▶ _What needs to be done_
Please find every line in the entries below that contains the string "guard", and copy it.

_____

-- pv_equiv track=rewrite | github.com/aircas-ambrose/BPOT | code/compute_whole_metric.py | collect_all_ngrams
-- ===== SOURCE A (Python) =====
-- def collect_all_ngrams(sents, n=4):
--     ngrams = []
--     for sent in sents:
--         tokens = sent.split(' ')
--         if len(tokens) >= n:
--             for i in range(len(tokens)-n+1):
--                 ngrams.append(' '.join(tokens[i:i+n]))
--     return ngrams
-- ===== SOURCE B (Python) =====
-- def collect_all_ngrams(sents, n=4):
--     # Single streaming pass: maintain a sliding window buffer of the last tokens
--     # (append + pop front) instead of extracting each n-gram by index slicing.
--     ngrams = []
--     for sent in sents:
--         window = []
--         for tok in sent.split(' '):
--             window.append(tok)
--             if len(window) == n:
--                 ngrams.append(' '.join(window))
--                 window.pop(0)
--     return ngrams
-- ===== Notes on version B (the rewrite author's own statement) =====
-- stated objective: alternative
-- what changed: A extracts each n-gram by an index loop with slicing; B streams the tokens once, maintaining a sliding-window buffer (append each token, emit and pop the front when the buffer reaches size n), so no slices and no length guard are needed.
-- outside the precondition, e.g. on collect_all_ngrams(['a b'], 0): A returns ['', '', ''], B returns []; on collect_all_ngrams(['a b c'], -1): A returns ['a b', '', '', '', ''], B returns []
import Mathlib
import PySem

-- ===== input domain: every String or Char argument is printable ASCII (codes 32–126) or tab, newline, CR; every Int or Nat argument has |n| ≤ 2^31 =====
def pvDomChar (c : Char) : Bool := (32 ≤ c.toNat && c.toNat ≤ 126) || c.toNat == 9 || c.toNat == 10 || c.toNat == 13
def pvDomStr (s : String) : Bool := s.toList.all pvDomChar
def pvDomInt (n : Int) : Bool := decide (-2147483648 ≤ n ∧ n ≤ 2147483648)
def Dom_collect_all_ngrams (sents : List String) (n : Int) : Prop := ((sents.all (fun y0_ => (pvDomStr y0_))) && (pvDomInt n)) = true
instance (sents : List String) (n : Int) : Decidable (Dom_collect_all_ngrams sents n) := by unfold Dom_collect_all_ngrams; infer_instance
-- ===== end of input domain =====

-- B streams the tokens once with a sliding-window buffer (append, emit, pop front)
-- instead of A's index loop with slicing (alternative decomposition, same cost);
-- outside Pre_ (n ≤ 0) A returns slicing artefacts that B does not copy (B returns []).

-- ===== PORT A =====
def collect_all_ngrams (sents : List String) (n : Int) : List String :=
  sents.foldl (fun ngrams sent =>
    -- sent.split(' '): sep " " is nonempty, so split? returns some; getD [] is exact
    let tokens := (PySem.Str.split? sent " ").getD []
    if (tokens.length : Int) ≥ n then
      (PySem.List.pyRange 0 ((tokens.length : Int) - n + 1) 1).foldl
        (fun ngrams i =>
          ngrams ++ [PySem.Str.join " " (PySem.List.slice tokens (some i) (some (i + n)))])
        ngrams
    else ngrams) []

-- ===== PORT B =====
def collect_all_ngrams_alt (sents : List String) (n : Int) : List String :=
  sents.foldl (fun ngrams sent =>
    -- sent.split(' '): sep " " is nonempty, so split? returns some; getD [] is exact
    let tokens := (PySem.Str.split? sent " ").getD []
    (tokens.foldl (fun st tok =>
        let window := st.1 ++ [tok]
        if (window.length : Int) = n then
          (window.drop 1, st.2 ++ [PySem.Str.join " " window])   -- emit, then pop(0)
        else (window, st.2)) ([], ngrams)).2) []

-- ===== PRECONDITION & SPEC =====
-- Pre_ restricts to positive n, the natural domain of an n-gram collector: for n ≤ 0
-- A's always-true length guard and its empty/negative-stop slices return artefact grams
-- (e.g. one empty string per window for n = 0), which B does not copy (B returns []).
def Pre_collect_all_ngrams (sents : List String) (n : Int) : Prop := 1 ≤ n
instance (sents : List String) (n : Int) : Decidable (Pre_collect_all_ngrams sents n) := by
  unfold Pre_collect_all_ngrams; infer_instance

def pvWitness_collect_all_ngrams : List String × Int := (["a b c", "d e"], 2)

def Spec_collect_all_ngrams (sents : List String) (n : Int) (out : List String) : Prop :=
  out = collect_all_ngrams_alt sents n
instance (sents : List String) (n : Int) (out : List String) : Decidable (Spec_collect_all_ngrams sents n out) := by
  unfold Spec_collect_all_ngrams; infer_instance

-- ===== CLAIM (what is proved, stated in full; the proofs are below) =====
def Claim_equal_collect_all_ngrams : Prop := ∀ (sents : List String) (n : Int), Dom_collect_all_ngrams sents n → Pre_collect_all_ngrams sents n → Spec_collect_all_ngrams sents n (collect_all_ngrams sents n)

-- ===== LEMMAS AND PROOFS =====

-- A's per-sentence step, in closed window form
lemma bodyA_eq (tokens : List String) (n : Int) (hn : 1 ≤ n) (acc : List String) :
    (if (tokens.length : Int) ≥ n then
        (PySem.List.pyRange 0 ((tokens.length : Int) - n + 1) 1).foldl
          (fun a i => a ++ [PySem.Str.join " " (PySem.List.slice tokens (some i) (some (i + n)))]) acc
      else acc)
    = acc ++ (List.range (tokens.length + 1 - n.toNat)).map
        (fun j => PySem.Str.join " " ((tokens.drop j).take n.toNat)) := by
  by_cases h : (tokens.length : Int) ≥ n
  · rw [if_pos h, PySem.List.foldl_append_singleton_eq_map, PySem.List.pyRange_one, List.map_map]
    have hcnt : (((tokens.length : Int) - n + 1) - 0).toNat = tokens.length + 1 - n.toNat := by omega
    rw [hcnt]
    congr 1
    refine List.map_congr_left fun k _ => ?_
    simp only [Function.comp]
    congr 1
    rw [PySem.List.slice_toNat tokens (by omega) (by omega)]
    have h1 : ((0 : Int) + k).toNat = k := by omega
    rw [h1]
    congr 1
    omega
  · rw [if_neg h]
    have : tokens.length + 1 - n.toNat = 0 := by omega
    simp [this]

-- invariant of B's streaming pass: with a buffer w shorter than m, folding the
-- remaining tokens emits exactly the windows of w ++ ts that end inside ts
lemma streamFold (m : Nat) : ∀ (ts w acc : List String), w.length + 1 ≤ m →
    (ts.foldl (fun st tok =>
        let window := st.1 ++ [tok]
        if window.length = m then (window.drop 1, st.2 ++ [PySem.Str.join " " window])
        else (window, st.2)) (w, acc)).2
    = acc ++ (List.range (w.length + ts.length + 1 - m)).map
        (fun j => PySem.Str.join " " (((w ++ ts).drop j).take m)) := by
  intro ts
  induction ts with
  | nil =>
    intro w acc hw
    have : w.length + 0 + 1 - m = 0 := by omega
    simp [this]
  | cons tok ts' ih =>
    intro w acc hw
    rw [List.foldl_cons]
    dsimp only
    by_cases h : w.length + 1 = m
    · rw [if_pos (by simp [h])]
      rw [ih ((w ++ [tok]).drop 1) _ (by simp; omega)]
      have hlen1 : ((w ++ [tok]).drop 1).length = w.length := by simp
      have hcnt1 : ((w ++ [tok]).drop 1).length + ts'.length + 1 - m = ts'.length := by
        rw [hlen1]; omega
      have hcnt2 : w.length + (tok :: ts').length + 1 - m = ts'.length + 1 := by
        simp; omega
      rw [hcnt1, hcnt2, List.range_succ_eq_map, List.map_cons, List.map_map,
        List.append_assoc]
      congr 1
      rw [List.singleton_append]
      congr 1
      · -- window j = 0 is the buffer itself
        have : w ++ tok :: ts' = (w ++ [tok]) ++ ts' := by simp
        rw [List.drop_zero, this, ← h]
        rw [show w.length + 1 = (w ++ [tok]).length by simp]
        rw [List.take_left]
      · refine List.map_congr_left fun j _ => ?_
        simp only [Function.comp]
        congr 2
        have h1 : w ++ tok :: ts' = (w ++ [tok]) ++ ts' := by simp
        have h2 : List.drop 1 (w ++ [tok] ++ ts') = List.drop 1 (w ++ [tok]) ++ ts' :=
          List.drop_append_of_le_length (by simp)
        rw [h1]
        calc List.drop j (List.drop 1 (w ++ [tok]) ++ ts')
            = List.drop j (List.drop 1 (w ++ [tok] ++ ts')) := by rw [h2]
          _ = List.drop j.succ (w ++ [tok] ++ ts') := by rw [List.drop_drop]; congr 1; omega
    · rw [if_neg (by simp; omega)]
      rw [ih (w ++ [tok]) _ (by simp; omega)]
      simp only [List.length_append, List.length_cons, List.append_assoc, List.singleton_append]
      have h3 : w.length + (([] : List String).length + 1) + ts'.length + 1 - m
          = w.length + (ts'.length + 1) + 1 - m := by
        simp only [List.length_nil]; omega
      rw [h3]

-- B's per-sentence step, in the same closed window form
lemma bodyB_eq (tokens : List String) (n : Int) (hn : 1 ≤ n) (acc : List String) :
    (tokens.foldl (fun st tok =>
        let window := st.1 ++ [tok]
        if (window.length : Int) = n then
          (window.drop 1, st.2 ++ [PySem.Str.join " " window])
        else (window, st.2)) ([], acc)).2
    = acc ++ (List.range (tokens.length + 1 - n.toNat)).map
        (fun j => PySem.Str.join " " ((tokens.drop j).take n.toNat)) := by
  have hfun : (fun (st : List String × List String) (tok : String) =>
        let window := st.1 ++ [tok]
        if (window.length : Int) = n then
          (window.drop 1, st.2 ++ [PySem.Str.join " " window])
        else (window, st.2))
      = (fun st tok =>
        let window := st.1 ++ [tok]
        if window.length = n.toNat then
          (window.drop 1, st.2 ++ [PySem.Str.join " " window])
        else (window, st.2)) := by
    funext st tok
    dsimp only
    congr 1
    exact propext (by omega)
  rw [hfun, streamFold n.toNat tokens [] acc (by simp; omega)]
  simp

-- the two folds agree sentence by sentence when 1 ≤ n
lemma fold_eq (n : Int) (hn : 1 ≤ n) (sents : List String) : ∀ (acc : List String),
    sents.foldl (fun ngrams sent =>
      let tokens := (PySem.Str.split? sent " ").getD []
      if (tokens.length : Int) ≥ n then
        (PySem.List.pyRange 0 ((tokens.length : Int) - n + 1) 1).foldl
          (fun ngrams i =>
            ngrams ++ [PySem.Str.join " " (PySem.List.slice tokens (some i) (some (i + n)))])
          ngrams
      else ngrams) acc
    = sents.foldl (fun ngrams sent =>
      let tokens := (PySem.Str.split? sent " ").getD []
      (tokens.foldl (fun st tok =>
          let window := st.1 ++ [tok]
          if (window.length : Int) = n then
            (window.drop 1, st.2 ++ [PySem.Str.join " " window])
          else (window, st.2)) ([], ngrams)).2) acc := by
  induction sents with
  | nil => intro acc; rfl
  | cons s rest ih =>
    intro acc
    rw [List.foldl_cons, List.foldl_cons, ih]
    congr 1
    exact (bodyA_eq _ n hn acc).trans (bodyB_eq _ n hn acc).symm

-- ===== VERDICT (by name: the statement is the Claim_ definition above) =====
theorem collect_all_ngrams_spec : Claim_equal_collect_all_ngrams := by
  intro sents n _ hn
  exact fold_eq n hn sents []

_____

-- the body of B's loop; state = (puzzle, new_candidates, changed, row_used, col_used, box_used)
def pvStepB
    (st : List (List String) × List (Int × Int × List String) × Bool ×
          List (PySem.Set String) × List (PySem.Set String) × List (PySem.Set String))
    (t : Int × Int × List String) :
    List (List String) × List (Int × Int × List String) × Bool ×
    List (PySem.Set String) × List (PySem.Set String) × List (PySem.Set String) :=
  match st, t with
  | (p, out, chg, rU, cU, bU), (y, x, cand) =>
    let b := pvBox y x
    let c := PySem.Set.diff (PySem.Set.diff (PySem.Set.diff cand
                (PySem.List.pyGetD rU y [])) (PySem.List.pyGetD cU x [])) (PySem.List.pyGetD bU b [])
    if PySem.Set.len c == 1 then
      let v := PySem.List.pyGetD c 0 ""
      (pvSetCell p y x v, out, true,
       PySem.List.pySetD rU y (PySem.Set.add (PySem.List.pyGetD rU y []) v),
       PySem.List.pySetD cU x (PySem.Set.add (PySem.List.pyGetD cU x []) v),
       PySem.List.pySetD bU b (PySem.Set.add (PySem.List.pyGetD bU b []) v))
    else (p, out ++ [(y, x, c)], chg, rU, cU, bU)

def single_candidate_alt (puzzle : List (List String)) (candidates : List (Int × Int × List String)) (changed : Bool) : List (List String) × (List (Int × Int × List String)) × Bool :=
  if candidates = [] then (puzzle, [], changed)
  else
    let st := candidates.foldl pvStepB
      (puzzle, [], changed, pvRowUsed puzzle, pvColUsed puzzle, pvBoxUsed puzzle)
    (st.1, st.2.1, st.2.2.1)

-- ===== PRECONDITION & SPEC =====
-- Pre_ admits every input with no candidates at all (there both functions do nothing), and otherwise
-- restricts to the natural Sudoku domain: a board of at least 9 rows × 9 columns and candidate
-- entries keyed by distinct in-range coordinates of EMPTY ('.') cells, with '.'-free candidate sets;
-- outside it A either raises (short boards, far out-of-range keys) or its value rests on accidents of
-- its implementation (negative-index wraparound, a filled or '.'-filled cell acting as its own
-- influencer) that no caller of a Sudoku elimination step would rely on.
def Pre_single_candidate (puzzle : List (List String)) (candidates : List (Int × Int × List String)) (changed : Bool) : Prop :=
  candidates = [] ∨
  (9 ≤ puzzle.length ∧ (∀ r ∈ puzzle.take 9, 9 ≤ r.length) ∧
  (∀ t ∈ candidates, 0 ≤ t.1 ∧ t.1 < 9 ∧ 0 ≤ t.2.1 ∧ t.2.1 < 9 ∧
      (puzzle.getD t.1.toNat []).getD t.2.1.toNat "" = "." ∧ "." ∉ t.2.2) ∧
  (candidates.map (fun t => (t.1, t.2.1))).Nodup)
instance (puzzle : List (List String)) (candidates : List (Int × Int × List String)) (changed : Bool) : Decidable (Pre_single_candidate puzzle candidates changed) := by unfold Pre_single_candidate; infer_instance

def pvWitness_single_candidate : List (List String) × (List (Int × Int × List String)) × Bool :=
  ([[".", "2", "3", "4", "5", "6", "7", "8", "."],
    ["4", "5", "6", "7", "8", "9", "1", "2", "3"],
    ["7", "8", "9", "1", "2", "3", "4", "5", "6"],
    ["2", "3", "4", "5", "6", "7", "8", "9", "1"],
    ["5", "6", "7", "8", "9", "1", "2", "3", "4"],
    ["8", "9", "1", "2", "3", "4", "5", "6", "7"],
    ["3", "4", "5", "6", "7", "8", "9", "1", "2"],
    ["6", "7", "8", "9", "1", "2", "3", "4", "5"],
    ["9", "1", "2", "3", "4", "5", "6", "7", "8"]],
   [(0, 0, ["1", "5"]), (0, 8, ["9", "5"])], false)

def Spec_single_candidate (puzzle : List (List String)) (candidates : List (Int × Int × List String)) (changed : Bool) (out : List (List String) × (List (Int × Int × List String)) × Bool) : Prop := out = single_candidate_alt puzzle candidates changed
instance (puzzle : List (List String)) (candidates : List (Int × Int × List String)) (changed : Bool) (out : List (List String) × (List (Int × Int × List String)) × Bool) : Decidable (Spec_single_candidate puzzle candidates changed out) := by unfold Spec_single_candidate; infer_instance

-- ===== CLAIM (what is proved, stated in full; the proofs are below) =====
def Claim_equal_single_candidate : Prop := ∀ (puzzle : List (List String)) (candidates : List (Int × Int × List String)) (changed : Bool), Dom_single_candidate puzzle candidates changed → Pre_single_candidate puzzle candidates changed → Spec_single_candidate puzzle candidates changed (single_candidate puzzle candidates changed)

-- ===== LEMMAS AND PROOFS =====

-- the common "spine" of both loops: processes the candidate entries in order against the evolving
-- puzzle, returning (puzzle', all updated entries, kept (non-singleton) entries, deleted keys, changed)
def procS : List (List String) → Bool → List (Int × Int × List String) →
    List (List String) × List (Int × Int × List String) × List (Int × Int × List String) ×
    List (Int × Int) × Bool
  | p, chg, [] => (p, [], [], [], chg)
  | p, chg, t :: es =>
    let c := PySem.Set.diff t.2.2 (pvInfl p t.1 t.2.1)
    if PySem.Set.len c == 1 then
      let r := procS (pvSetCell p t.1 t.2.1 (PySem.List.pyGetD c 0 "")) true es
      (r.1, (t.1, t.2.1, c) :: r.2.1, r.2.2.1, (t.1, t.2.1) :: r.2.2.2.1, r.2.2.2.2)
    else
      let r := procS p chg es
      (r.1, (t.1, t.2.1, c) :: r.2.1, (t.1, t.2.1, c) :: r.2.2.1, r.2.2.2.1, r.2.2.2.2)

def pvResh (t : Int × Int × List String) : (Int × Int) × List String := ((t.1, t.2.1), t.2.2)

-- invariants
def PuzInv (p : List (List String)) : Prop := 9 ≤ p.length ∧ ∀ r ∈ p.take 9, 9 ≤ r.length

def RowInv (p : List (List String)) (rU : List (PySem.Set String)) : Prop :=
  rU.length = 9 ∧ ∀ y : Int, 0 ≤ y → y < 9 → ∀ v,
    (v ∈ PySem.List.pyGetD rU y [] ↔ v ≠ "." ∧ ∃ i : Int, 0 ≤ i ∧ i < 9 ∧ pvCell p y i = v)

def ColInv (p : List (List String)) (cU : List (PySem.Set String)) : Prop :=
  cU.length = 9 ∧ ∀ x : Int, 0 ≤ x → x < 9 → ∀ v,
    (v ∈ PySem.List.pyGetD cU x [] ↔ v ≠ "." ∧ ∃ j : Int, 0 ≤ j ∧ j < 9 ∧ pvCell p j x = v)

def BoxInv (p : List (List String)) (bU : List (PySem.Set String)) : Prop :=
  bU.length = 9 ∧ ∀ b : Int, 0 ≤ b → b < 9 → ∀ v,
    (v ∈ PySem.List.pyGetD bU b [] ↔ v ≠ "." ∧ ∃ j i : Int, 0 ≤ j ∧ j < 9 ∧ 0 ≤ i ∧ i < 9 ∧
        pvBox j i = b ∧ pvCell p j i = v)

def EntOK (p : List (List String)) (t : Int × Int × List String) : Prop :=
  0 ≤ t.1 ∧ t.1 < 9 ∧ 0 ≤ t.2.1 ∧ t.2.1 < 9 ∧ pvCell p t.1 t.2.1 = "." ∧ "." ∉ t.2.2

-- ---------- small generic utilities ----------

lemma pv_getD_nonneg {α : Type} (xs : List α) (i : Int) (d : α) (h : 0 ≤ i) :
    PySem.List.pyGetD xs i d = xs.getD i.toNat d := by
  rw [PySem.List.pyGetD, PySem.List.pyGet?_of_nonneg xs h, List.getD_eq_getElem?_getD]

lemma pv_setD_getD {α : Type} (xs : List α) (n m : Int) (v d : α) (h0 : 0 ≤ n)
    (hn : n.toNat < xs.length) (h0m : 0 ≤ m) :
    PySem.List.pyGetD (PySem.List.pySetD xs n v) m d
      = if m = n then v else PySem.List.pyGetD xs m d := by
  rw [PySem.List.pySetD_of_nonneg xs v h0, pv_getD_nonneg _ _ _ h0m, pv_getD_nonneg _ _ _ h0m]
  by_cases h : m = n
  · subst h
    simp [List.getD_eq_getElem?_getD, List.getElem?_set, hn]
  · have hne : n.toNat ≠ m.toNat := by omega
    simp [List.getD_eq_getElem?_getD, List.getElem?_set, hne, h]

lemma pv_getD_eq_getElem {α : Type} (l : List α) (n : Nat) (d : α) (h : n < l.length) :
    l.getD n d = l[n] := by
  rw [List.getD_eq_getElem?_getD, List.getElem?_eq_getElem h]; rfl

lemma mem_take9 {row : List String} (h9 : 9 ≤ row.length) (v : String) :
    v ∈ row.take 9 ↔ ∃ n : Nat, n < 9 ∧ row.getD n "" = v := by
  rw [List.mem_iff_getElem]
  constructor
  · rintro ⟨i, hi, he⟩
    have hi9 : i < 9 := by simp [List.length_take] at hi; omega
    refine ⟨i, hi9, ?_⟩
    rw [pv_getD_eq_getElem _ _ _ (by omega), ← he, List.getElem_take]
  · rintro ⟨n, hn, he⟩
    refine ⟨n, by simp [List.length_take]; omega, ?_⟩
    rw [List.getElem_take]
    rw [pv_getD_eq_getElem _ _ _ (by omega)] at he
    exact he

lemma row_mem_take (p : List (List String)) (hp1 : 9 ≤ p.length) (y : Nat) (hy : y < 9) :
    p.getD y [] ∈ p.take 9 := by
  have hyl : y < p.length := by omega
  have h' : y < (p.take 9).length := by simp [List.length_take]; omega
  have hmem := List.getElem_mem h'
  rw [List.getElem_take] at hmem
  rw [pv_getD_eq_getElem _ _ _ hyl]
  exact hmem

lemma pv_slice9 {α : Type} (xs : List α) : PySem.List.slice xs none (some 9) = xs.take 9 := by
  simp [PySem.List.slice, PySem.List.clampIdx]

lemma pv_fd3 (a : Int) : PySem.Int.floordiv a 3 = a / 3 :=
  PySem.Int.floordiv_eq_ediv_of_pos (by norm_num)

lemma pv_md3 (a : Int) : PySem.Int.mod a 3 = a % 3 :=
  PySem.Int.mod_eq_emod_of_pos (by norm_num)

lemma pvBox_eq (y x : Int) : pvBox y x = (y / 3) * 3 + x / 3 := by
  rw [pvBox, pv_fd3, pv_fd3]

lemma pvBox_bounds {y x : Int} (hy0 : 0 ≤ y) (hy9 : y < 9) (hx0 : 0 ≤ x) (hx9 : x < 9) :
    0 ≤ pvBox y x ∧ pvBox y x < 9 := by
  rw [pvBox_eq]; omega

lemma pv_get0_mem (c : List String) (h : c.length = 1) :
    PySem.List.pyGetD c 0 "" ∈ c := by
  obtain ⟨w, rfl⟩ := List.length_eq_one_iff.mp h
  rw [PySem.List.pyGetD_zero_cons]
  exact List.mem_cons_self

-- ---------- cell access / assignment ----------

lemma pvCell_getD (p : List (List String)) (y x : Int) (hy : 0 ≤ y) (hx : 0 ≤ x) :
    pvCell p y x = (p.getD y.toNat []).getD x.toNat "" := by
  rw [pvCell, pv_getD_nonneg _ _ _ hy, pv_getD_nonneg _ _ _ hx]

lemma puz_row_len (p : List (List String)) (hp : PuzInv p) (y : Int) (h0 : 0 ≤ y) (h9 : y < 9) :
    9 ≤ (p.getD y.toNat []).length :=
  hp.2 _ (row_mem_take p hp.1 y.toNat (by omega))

_____

▶ _Solved problem_
-- what changed: A extracts each n-gram by an index loop with slicing; B streams the tokens once, maintaining a sliding-window buffer (append each token, emit and pop the front when the buffer reaches size n), so no slices and no length guard are needed.
-- A's always-true length guard and its empty/negative-stop slices return artefact grams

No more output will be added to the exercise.